Following the introduction of effective combination antiretroviral therapy (ART) in 1996, AIDS-related mortality and morbidity among people living with HIV (PLHIV) in high-income countries declined dramatically [1, 2]. As life expectancy of PLHIV has continued to increase [3, 4], chronic conditions related to aging are increasingly prevalent [5, 6]. This is reflected in the causes of hospitalisation among PLHIV, with non-AIDS conditions now accounting for an increasing proportion [7, 8].

Monitoring the causes of hospitalisation among PLHIV in detail gives insight into changing patterns of morbidity, emerging new causes and current and future healthcare needs. However, few recent studies have comprehensively evaluated the causes of hospitalisation in PLHIV in the contemporary treatment era, and, to our knowledge, none from the UK.

We investigated hospitalisations during a six-to-seven-year period among 798 PLHIV recruited from a London centre in 2011. We previously reported on predictors of all-cause hospitalisation in this cohort [9]. Based on a detailed individual record review, we now describe the spectrum of ICD-10 classified causes of hospitalisations, and patient and clinical characteristics at admission. This descriptive analysis can improve our understanding of the current pattern of morbidity among PLHIV, and inform health care planning and interventions.

Methods

The Antiretrovirals, Sexual Transmission Risk and Attitudes (ASTRA) questionnaire study recruited PLHIV from eight HIV outpatient clinics in England from February 2011 to December 2012 [10] (North West London research ethics committee 10/H0720/70).

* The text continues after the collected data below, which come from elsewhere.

-- pv_equiv track=rewrite | github.com/vgcman16/Reverser | src/reverser/analysis/conquer_animation.py | _compute_longest_run
-- ===== SOURCE A (Python) =====
-- def _compute_longest_run(indices: list[int]) -> int:
--     if not indices:
--         return 0
--     longest = 1
--     current = 1
--     for previous, current_value in zip(indices, indices[1:]):
--         if current_value == previous + 1:
--             current += 1
--         else:
--             longest = max(longest, current)
--             current = 1
--     return max(longest, current)
-- ===== SOURCE B (Python) =====
-- def _compute_longest_run(indices: list[int]) -> int:
--     n = len(indices)
--     if n == 0:
--         return 0
--     # positions where a new run starts are recorded as break points;
--     # the answer is the largest gap between consecutive boundaries.
--     breaks = [j for j, (p, c) in enumerate(zip(indices, indices[1:]), 1) if c != p + 1]
--     bounds = [0] + breaks + [n]
--     return max(b - a for a, b in zip(bounds, bounds[1:]))
-- ===== Notes on version B (the rewrite author's own statement) =====
-- stated objective: alternative
-- what changed: B replaces A's running-counter/reset accumulator with a boundary computation: it collects the positions where a run breaks, forms the list of boundaries (zero, the break positions, the length), and returns the maximum gap between consecutive boundaries.
import Mathlib
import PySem

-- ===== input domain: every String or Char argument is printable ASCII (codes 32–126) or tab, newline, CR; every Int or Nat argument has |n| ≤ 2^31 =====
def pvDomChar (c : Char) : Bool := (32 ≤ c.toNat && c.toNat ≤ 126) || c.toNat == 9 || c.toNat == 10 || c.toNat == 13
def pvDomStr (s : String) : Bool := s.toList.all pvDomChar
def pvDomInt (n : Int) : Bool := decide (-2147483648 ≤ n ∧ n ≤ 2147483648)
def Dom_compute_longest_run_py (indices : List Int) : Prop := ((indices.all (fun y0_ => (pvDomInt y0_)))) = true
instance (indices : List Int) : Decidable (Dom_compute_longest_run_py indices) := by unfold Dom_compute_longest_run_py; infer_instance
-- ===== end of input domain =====

-- B computes the longest run as the largest gap between run boundaries instead of A's running counter; same O(n) cost.

-- ===== PORT A =====
def compute_longest_run_py (indices : List Int) : Int :=
  if indices = [] then 0
  else
    let st := (indices.zip (PySem.List.slice indices (some 1) none)).foldl
      (fun (st : Int × Int) pc =>
        if pc.2 = pc.1 + 1 then (st.1, st.2 + 1) else (max st.1 st.2, 1))
      (1, 1)
    max st.1 st.2

-- ===== PORT B =====
def compute_longest_run_py_alt (indices : List Int) : Int :=
  let n : Int := indices.length
  if n = 0 then 0
  else
    let breaks := (PySem.List.enumerate (indices.zip (PySem.List.slice indices (some 1) none)) 1).filterMap
      (fun je => if je.2.2 ≠ je.2.1 + 1 then some je.1 else none)
    let bounds := 0 :: (breaks ++ [n])
    let gaps := (bounds.zip (PySem.List.slice bounds (some 1) none)).map (fun ab => ab.2 - ab.1)
    match gaps with
    | [] => 0        -- unreachable: bounds always has at least two elements
    | g :: gs => gs.foldl max g

-- ===== PRECONDITION & SPEC =====
def Spec_compute_longest_run_py (indices : List Int) (out : Int) : Prop := out = compute_longest_run_py_alt indices
instance (indices : List Int) (out : Int) : Decidable (Spec_compute_longest_run_py indices out) := by unfold Spec_compute_longest_run_py; infer_instance

-- ===== CLAIM (what is proved, stated in full; the proofs are below) =====
def Claim_equal_compute_longest_run_py : Prop := ∀ (indices : List Int), Dom_compute_longest_run_py indices → Spec_compute_longest_run_py indices (compute_longest_run_py indices)

-- ===== LEMMAS AND PROOFS =====

/-- `(first gap, remaining gaps)` of the run decomposition of a pair list. -/
def gpRun : List (Int × Int) → Int × List Int
  | [] => (1, [])
  | pc :: rest =>
      let r := gpRun rest
      if pc.2 = pc.1 + 1 then (r.1 + 1, r.2) else (1, r.1 :: r.2)

/-- consecutive differences -/
def diffs : List Int → List Int
  | a :: b :: l => (b - a) :: diffs (b :: l)
  | _ => []

def breaksOf (s : Int) (p : List (Int × Int)) : List Int :=
  (PySem.List.enumerate p s).filterMap (fun je => if je.2.2 ≠ je.2.1 + 1 then some je.1 else none)

theorem zip_diffs (l : List Int) :
    (l.zip l.tail).map (fun ab : Int × Int => ab.2 - ab.1) = diffs l := by
  match l with
  | [] => rfl
  | [a] => rfl
  | a :: b :: r =>
    simp only [List.tail_cons, List.zip_cons_cons, List.map_cons, diffs]
    exact congrArg _ (zip_diffs (b :: r))

theorem breaksOf_nil (s : Int) : breaksOf s [] = [] := by
  simp [breaksOf, PySem.List.enumerate]

theorem breaksOf_cons (s : Int) (pc : Int × Int) (p : List (Int × Int)) :
    breaksOf s (pc :: p) =
      if pc.2 = pc.1 + 1 then breaksOf (s + 1) p else s :: breaksOf (s + 1) p := by
  simp only [breaksOf, PySem.List.enumerate_cons, List.filterMap_cons]
  by_cases h : pc.2 = pc.1 + 1 <;> simp [h]

theorem diffs_char (p : List (Int × Int)) : ∀ (s a : Int),
    diffs (a :: (breaksOf s p ++ [s + p.length])) =
      (s - a + (gpRun p).1 - 1) :: (gpRun p).2 := by
  induction p with
  | nil =>
    intro s a
    simp [breaksOf_nil, diffs, gpRun]
  | cons pc p ih =>
    intro s a
    rw [breaksOf_cons]
    by_cases h : pc.2 = pc.1 + 1
    · simp only [h, if_true, gpRun, List.length_cons]
      have harith : s + ((p.length : Int) + 1) = (s + 1) + p.length := by ring
      push_cast
      rw [harith, ih (s + 1) a]
      simp
      omega
    · simp only [if_neg h, gpRun, List.length_cons, List.cons_append]
      have harith : s + ((p.length : Int) + 1) = (s + 1) + p.length := by ring
      push_cast
      rw [harith]
      show (s - a) :: diffs (s :: (breaksOf (s + 1) p ++ [(s + 1) + p.length])) = _
      rw [ih (s + 1) s]
      simp

theorem foldl_max_max (l : List Int) : ∀ a b : Int, l.foldl max (max a b) = max a (l.foldl max b) := by
  induction l with
  | nil => intro a b; rfl
  | cons x l ih =>
    intro a b
    simp only [List.foldl_cons]
    rw [max_assoc, ih a (max b x)]

theorem le_foldl_max (l : List Int) : ∀ a : Int, a ≤ l.foldl max a := by
  induction l with
  | nil => intro a; exact le_refl a
  | cons x l ih =>
    intro a
    exact le_trans (le_max_left a x) (ih (max a x))

theorem gpRun_fst_pos (p : List (Int × Int)) : 1 ≤ (gpRun p).1 := by
  induction p with
  | nil => exact le_refl 1
  | cons pc p ih =>
    simp only [gpRun]
    split_ifs <;> omega

theorem mainA (p : List (Int × Int)) : ∀ (l c : Int),
    max (p.foldl
        (fun (st : Int × Int) pc =>
          if pc.2 = pc.1 + 1 then (st.1, st.2 + 1) else (max st.1 st.2, 1)) (l, c)).1
      (p.foldl
        (fun (st : Int × Int) pc =>
          if pc.2 = pc.1 + 1 then (st.1, st.2 + 1) else (max st.1 st.2, 1)) (l, c)).2
      = max l (List.foldl max (c - 1 + (gpRun p).1) (gpRun p).2) := by
  induction p with
  | nil =>
    intro l c
    simp [gpRun]
  | cons pc p ih =>
    intro l c
    simp only [List.foldl_cons, gpRun]
    by_cases h : pc.2 = pc.1 + 1
    · rw [if_pos h, if_pos h, ih l (c + 1)]
      rw [show c + 1 - 1 + (gpRun p).1 = c - 1 + ((gpRun p).1 + 1) from by ring]
    · rw [if_neg h, if_neg h, ih (max l c) 1]
      rw [show (1 : Int) - 1 + (gpRun p).1 = (gpRun p).1 from by ring,
        show c - 1 + 1 = c from by ring, List.foldl_cons,
        foldl_max_max ((gpRun p).2) c (gpRun p).1, max_assoc]

-- ===== VERDICT (by name: the statement is the Claim_ definition above) =====
theorem compute_longest_run_py_spec : Claim_equal_compute_longest_run_py := by
  intro indices _
  show compute_longest_run_py indices = compute_longest_run_py_alt indices
  cases indices with
  | nil => rfl
  | cons x rest =>
    have hne : x :: rest ≠ ([] : List Int) := by simp
    have hn : ¬((x :: rest).length : Int) = 0 := by
      simp only [List.length_cons]
      push_cast
      omega
    simp only [compute_longest_run_py, compute_longest_run_py_alt, if_neg hne, if_neg hn,
      PySem.List.slice_from_one]
    rw [mainA]
    rw [show ((PySem.List.enumerate ((x :: rest).zip (x :: rest).tail) 1).filterMap
          (fun je => if je.2.2 ≠ je.2.1 + 1 then some je.1 else none)) =
        breaksOf 1 ((x :: rest).zip (x :: rest).tail) from rfl]
    set pairs := (x :: rest).zip (x :: rest).tail with hpairs
    rw [zip_diffs]
    have hlen : ((x :: rest).length : Int) = 1 + (pairs.length : Int) := by
      simp [hpairs, List.length_zip]
      omega
    rw [hlen, diffs_char pairs 1 0]
    have hg : (1 : Int) - 0 + (gpRun pairs).1 - 1 = (gpRun pairs).1 := by ring
    have h1 : (1 : Int) - 1 + (gpRun pairs).1 = (gpRun pairs).1 := by ring
    rw [hg, h1]
    have hge : (1 : Int) ≤ List.foldl max (gpRun pairs).1 (gpRun pairs).2 :=
      le_trans (gpRun_fst_pos pairs) (le_foldl_max _ _)
    exact max_eq_right hge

A sub-study of hospitalisations was undertaken for participants from the Royal Free Hospital, London. Of 3258 ASTRA participants, 899 (28%) were recruited at the Royal Free Hospital, of whom 809 (90%) consented to additional linkage of questionnaire data with routine clinical data [10] and 798 with follow-up data available were included. Data on hospitalisations occurring in this cohort from the date of questionnaire completion (February–December 2011; baseline) until 1 June 2018 was obtained using routine clinic data enhanced by a detailed review of electronic and paper Royal Free hospital medical records. Information was extracted on all admissions documented (including admissions at hospitals other than the Royal Free): dates of admission and discharge, the admitting hospital, whether the admission was classified as an emergency and the causes. In order to maximise data regarding causes of hospitalisation, data were extracted from a number of sources. This included patient discharge summaries, patient notes and clinic letters. Causes were then assigned an appropriate ICD-10 code by a clinician who reviewed all available information regarding an admission. Up to five causes were assigned to every hospitalisation, therefore numbers can sum to more than 100%. Hospitalisations were defined as overnight stays at the hospital. Repeated hospitalisations from individuals were included.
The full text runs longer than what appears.